### DATA RECORDS
'''

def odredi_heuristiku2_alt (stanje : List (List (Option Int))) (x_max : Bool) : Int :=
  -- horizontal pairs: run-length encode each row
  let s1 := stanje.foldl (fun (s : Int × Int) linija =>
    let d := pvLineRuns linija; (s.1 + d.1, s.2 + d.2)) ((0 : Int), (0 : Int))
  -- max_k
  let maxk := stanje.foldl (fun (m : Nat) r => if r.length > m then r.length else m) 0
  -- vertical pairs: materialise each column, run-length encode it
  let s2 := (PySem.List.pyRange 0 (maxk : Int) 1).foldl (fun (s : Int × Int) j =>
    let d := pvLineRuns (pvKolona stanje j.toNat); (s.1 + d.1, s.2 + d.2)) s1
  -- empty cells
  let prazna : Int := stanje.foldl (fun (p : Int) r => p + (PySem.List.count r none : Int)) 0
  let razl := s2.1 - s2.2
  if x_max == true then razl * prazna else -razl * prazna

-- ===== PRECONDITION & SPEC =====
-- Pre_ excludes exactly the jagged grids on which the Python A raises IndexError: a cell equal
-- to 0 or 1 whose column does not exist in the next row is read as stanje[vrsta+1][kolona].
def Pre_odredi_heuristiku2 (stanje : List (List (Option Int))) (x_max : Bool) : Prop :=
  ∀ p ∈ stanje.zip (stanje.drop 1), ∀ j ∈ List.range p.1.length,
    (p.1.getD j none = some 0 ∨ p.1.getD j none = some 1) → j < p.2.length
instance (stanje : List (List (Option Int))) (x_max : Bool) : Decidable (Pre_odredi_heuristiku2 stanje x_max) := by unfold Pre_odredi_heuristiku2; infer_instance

'''

### WHAT NEEDS TO BE DONE
Copy out every line of the data in which the word "Option" is found.

### PROBLEM SOLUTION
def odredi_heuristiku2_alt (stanje : List (List (Option Int))) (x_max : Bool) : Int :=
def Pre_odredi_heuristiku2 (stanje : List (List (Option Int))) (x_max : Bool) : Prop :=
instance (stanje : List (List (Option Int))) (x_max : Bool) : Decidable (Pre_odredi_heuristiku2 stanje x_max) := by unfold Pre_odredi_heuristiku2; infer_instance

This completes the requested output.